I have often wondered why poetry was more effective than, for instance, reading a novel, or a newspaper. Possibly it has something to do with the wiring of the brain. Learning poetry involves memory, obviously, but also small calculations. When memory fails, and one forgets a few words in the verse, one can rely on the rhyme and the number of missing feet. It is a bit like doing crosswords. It could be that the regions of the brain that are used in memory and for numbers are far away from those that trigger fear, so that irrigating one area with fresh blood leaves the other all weak and dry. I have noticed that in time of deep anguish, I've had trouble with simple mathematical tasks, like remembering the pin code of my credit card, or telephone numbers, etc.

This reference to the brain may be a concession to the ideology of neuroscience.

In any case, I think the true factor which makes poetry a remedy against anxiety lies in the rhythm. The temporality of anxiety is very much like that of hashish as Baudelaire describes it. It opens itself into an abyss, so that the passing of a minute becomes an eternity of unendurable suffering. The next five minutes, the next station, appear unreachable. Literally separated from the present moment by a gap of time so enormous it seems impossible to cross. But precisely the rhythm of poetry makes the temporality indivisible. There is a limit to the divisibility – strophes, verses, words, feet – but then each foot takes a drop of time, and these add up. And the train has reached the station.

Of course, it does not always work. But poetry may be a help.

I used to cycle in Burgundy and I often rode on a particularly nasty slope. Nothing like an Alpine summit, nor the famous Mont Ventoux of the Tour de France. But it was on my way home, when I was already tired. It started with a very steep stretch, followed by a false flat, which rose again slowly, until a bend discovered yet another slope, two kilometers long or so, of barren land, no trees, no houses, leading to a village on top of the hill. The village used to be a Roman fort. It was build on a cliff. The last hundred meters looked like a huge wall. I realized that reciting a poem on the last stretch made it a lot easier.

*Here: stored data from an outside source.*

-- one synchronized loop step, iterated
theorem pv_iter (l : List Nat) :
    ∀ (g : List (List Int)) (shapes : List (List (Int × Int)))
      (cells : List (Int × Int)) (rows cols : Int),
      pvReg g → cells.Perm (pvCellsA g) →
      (cells ≠ [] → rows = (g.length : Int) ∧ cols = (g.headI.length : Int)) →
      (l.foldl pvStepA (shapes, g)).1 = (l.foldl pvStepB (shapes, cells, rows, cols)).1 := by
  induction l with
  | nil => intros; rfl
  | cons n t ih =>
    intro g shapes cells rows cols hreg hperm hdim
    simp only [List.foldl_cons]
    have hsorted : PySem.List.sorted cells (fun p => (toLex p : Int ×ₗ Int)) false = pvCellsA g :=
      PySem.List.sorted_eq_of_perm_of_pairwise_lt _ _ _ hperm.symm (pv_pairwise_pvCellsA g)
    have hstepB : pvStepB (shapes, cells, rows, cols) n =
        (shapes ++ [pvNorm (pvCellsA g)],
          cells.map (fun p => (p.2, rows - 1 - p.1)), cols, rows) := by
      simp only [pvStepB, hsorted]
      rfl
    have hstepA : pvStepA (shapes, g) n = (shapes ++ [pvNorm (pvCellsA g)], pvRotate g) := by
      simp only [pvStepA, pvScan_eq_norm]
    rw [hstepA, hstepB]
    by_cases hc : cells = []
    · subst hc
      have hnil : pvCellsA g = [] := (hperm.symm).eq_nil
      apply ih
      · exact pvRotate_reg g
      · simp [pv_cellsA_rotate_of_nil g hnil]
      · intro h; cases h rfl
    · obtain ⟨hrows, hcols⟩ := hdim hc
      subst hrows; subst hcols
      apply ih
      · exact pvRotate_reg g
      · exact (hperm.map _).trans (pvRotate_cells_perm g hreg)
      · intro _
        have hm := pvMinLen_eq_of_reg g hreg
        have hne : pvCellsA g ≠ [] := by
          intro hnil2
          rw [hnil2] at hperm
          exact hc hperm.eq_nil
        have hpos : 0 < g.headI.length ∧ 0 < g.length := by
          rcases List.exists_mem_of_ne_nil _ hne with ⟨p, hp⟩
          rw [pvCellsA, pv_mem_pvCellsN] at hp
          obtain ⟨i, j, hi, hj, _, _⟩ := hp
          omega
        constructor
        · rw [pvRotate_length, hm]
        · rw [pvRotate_headI_length g (by omega)]

theorem pv_main (block : List (List Int)) (h : Pre_generate_rotations block) :
    generate_rotations block = generate_rotations_alt block := by
  rw [pv_genA_eq, pv_genB_eq]
  congr 1
  apply pv_iter
  · exact h
  · rw [pvCells_eq]
  · intro _
    exact ⟨rfl, rfl⟩

-- ===== VERDICT (by name: the statement is the Claim_ definition above) =====
theorem generate_rotations_spec : Claim_equal_generate_rotations := by
  intro block _ hpre
  unfold Spec_generate_rotations
  exact pv_main block hpre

As if the whole of my body adapted to the rhythm of verses – legs and breathing, not too fast, not too slow – and the effort to concentrate on the verses kept my mind off the road and the slowly passing bushes and the village on top.

I was also running at the time. I decided to give a goal to my training, and try and run a marathon. I knew it would be hard. I started learning Rimbaud's “Bateau ivre,” while training. Because the poem is almost as long a marathon. Because of the quasi-hypnotic quality of the verses. And because I saw myself lost amid the kilometers of the marathon, like the poor boat, a mere barge really, built for canals and slow rivers, in the furious tides of the ocean.
 

Dans le clapotement furieux des marées,
Moi, l'autre hiver, plus sourd que les cerveaux  d'enfants,
Je courus !

Amid the fury of the loudly chopping tides 
​Last winter, deaf as a child's dark night,
Ah, how I raced.

For months, almost every morning, I ran around the square nearby, reciting my poem. It saved time to do both at the same time, running and learning the poem. I remember a dark and rainy morning, late October, when the absurdity of the task struck me. But I went on.

I didn't quite know it at the time but it was a kind of metaphysical experiment. The question was: could poetry keep time together? Could poetry steady the abysses that may open inside a minute?